火星での初飛行に向けて準備が進められているNASA(アメリカ航空宇宙局)の火星ヘリコプター「インジェニュイティ(Ingenuity)」について、火星の寒冷な夜を自力で生き延びることができたとNASAから発表されました。画像は火星探査車パーサヴィアランスのナビゲーションカメラ(Navcam)で2021年4月5日に撮影されたインジェニュイティです。

インジェニュイティはパーサヴィアランスの車体下部に取り付けられて火星まで運ばれました。着陸地点のジェゼロ・クレーターでの最低気温はマイナス90℃まで下がる可能性があり、機器やバッテリーを損傷させる可能性があります。パーサヴィアランスに取り付けられている間は、探査車の電力によるヒーターによってヘリコプター内部の温度は約7℃に保たれていましたが、探査車から分離したのちは自らの電力で保温する必要がありました。

インジェニュイティのカメラで撮影された低解像度画像。まだパーサヴィアランスの下部に取り付けられていた2021年4月3日に撮影されたもので、探査車の車輪の一部と火星表面が映っています。飛行試験時にはより高解像度の画像が撮影される予定です。
インジェニュイティのカメラで撮影された低解像度画像。まだパーサヴィアランスの下部に取り付けられていた2021年4月3日に撮影されたもので、探査車の車輪の一部と火星表面が映っています。飛行試験時にはより高解像度の画像が撮影される予定です。

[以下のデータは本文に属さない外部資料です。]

lemma pv_line_eq (hp hm : Bool) (line : List Char)
    (hd : line.all pvDomChar = true) (hn : '\n' ∉ line) :
    pvALine hp hm line = pvBProcLine (pvTargets hp hm) line := by
  have hcu : (".. uml::".toList.isPrefixOf (line.dropWhile pvIsWsB)
        && ((line.dropWhile pvIsWsB).drop ".. uml::".toList.length).all pvIsWsB) = true
      ↔ PySem.Chars.strip line = ".. uml::".toList := by
    rw [Bool.and_eq_true, List.isPrefixOf_iff_prefix,
      pv_strip_eq_iff line _ hd hn (by decide) (by decide)]
  have hcm : (".. mermaid::".toList.isPrefixOf (line.dropWhile pvIsWsB)
        && ((line.dropWhile pvIsWsB).drop ".. mermaid::".toList.length).all pvIsWsB) = true
      ↔ PySem.Chars.strip line = ".. mermaid::".toList := by
    rw [Bool.and_eq_true, List.isPrefixOf_iff_prefix,
      pv_strip_eq_iff line _ hd hn (by decide) (by decide)]
  have hind := pv_lstrip_eq line hd hn
  cases hp <;> cases hm <;>
    simp only [pvALine, pvTargets, pvBProcLine, pvBTry, Bool.not_true, Bool.not_false,
      Bool.true_and, Bool.false_and, Bool.false_eq_true, if_true, if_false, List.append_nil,
      List.nil_append, List.singleton_append, hind]
  · -- hp = false, hm = false : targets [uml, mermaid]
    by_cases hsu : PySem.Chars.strip line = ".. uml::".toList
    · rw [if_pos (hcu.mpr hsu), if_pos ((beq_iff_eq).mpr hsu)]
    · rw [if_neg (fun hh => hsu (hcu.mp hh)), if_neg (by simpa using hsu)]
      by_cases hsm : PySem.Chars.strip line = ".. mermaid::".toList
      · rw [if_pos (hcm.mpr hsm), if_pos ((beq_iff_eq).mpr hsm)]
      · rw [if_neg (fun hh => hsm (hcm.mp hh)), if_neg (by simpa using hsm)]
  · -- hp = false, hm = true : targets [uml]
    by_cases hsu : PySem.Chars.strip line = ".. uml::".toList
    · rw [if_pos (hcu.mpr hsu), if_pos ((beq_iff_eq).mpr hsu)]
    · rw [if_neg (fun hh => hsu (hcu.mp hh)), if_neg (by simpa using hsu)]
  · -- hp = true, hm = false : targets [mermaid]
    by_cases hsm : PySem.Chars.strip line = ".. mermaid::".toList
    · rw [if_pos (hcm.mpr hsm), if_pos ((beq_iff_eq).mpr hsm)]
    · rw [if_neg (fun hh => hsm (hcm.mp hh)), if_neg (by simpa using hsm)]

とはいえ探査車に接続されていた時ほどの電力はないため、温度はマイナス15℃を保つよう設定されており、その状態で火星の寒い夜を越えられるかどうかが重要な関門の一つとなっていました。初めての夜を無事に乗り越えたことで、NASAでは断熱材やヒーターの機能、そして十分な電力がバッテリーに蓄えられていることが確認されたとしています。

今後はモーターのテストやコンピューターのチェックなどを経て、早ければ4月11日に最初の飛行試験を行う予定になっています。